= Stored data =

────────

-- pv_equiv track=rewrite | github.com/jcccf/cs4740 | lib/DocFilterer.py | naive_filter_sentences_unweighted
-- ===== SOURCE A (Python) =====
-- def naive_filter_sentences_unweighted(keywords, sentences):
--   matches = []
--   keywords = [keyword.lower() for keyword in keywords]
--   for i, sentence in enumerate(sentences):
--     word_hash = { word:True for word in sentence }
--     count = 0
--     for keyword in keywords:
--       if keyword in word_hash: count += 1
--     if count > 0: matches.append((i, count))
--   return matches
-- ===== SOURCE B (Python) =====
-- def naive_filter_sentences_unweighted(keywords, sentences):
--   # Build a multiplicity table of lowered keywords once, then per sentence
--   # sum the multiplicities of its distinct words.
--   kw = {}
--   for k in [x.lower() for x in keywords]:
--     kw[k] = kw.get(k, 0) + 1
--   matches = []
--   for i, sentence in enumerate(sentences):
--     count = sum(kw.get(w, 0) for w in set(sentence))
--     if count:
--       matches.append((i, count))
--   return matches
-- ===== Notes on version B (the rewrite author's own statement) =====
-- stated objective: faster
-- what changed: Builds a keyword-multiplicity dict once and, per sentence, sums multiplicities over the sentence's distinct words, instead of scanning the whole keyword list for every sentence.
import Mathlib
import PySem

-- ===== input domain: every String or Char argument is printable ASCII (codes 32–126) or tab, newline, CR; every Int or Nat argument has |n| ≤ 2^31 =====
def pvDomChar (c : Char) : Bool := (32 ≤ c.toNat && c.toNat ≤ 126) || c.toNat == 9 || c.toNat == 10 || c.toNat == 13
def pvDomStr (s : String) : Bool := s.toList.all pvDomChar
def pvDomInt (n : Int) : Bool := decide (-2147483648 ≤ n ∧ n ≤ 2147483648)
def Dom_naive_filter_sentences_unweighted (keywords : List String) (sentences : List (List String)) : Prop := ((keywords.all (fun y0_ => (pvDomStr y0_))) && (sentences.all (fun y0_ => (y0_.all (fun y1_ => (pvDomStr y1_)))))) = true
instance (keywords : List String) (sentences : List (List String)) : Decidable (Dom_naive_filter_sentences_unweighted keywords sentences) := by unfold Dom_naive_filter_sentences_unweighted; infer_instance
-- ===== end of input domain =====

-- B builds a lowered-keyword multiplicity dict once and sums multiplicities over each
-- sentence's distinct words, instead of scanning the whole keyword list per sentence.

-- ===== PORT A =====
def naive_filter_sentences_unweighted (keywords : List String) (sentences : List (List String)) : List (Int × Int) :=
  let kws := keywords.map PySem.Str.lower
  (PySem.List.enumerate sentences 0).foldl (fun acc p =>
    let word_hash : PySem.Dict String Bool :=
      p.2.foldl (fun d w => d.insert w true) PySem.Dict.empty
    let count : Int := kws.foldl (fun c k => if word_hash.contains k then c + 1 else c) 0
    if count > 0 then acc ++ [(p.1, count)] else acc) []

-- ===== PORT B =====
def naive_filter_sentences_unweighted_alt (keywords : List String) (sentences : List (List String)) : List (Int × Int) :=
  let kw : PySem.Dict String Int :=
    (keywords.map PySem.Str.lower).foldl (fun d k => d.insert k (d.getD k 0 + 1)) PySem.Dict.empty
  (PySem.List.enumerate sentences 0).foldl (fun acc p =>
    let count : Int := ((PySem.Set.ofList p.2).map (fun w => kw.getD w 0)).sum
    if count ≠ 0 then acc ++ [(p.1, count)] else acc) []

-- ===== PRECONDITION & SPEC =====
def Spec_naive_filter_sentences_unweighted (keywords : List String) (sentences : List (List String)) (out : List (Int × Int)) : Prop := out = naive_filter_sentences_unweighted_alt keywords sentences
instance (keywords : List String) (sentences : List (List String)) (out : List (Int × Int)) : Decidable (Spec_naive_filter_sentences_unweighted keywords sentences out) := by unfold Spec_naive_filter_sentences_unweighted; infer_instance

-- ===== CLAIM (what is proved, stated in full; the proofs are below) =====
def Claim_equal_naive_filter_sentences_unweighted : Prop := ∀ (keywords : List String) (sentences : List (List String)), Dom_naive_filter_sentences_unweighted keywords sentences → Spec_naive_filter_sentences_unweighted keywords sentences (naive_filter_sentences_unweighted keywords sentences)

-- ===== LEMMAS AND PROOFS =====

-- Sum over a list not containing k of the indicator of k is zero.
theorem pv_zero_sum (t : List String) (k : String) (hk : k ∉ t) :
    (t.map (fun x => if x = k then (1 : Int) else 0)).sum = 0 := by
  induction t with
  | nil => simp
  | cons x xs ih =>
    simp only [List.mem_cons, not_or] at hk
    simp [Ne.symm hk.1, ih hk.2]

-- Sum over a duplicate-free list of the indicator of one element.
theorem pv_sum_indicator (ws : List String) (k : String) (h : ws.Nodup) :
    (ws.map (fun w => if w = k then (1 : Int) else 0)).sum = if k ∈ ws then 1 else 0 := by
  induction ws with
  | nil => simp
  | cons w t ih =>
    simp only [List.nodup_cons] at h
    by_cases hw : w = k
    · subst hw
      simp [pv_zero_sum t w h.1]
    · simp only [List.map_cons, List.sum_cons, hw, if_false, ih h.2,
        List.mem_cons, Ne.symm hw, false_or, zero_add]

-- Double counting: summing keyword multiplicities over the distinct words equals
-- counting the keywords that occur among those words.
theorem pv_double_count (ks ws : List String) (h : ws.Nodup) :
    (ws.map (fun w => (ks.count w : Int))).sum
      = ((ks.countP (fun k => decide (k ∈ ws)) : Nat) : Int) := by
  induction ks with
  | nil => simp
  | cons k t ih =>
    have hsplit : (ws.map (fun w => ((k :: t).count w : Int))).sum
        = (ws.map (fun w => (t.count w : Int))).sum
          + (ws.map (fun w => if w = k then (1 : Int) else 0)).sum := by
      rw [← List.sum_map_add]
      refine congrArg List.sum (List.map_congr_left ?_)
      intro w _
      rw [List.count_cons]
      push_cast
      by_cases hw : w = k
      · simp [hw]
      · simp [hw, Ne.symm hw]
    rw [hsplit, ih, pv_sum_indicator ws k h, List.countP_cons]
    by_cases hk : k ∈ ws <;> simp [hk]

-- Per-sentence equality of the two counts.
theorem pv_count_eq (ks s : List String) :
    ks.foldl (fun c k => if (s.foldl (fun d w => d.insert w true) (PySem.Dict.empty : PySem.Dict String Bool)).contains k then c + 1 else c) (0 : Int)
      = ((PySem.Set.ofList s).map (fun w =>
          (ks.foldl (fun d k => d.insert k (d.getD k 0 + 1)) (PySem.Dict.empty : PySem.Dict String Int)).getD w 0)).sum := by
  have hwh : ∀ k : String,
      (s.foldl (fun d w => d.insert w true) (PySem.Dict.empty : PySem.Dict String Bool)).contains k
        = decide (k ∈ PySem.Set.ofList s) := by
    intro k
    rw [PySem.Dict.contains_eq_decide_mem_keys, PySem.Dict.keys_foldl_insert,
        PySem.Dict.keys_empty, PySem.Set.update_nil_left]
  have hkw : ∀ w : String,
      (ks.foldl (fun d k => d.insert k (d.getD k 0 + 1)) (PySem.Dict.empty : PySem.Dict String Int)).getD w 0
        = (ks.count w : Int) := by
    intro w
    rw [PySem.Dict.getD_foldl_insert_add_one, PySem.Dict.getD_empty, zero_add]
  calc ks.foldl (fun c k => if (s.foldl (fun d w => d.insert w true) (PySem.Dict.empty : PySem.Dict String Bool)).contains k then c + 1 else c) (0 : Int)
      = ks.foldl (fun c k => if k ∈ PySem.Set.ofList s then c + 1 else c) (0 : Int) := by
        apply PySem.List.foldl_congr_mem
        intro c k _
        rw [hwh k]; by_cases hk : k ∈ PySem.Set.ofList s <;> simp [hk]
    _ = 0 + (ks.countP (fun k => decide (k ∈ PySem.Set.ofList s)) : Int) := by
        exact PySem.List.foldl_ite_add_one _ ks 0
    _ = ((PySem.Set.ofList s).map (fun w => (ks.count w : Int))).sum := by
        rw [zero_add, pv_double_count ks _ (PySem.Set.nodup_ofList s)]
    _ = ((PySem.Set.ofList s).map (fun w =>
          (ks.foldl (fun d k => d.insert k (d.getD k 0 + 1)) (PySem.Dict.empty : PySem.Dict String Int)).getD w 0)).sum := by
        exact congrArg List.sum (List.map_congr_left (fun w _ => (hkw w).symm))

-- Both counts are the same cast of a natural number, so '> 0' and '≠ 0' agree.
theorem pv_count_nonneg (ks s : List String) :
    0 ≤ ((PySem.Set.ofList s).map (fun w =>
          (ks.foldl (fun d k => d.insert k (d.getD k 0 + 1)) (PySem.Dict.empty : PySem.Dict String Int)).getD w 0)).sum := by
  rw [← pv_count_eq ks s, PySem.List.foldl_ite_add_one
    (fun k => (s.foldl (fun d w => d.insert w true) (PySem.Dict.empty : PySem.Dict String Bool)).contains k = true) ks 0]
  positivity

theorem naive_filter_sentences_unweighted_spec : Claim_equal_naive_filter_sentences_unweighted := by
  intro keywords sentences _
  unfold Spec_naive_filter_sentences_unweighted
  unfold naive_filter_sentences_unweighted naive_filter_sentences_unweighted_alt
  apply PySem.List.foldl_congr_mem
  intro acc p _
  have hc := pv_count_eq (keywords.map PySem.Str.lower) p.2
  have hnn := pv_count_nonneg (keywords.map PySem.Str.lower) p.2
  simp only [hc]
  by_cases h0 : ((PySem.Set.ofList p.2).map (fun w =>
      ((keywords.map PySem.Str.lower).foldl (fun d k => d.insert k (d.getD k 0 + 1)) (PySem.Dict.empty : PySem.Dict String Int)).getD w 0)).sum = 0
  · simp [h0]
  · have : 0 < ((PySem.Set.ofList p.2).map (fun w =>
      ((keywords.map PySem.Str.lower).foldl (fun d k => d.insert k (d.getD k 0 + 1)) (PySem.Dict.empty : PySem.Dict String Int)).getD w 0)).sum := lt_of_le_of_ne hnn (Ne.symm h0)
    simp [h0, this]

────────

= THE PROBLEM =
Please copy, exactly and with nothing else, the lines above beginning at the line that has "-- Double counting: summing" and ending with the line that has "cons k t ih =>".

= RESULT =
-- Double counting: summing keyword multiplicities over the distinct words equals
-- counting the keywords that occur among those words.
theorem pv_double_count (ks ws : List String) (h : ws.Nodup) :
    (ws.map (fun w => (ks.count w : Int))).sum
      = ((ks.countP (fun k => decide (k ∈ ws)) : Nat) : Int) := by
  induction ks with
  | nil => simp
  | cons k t ih =>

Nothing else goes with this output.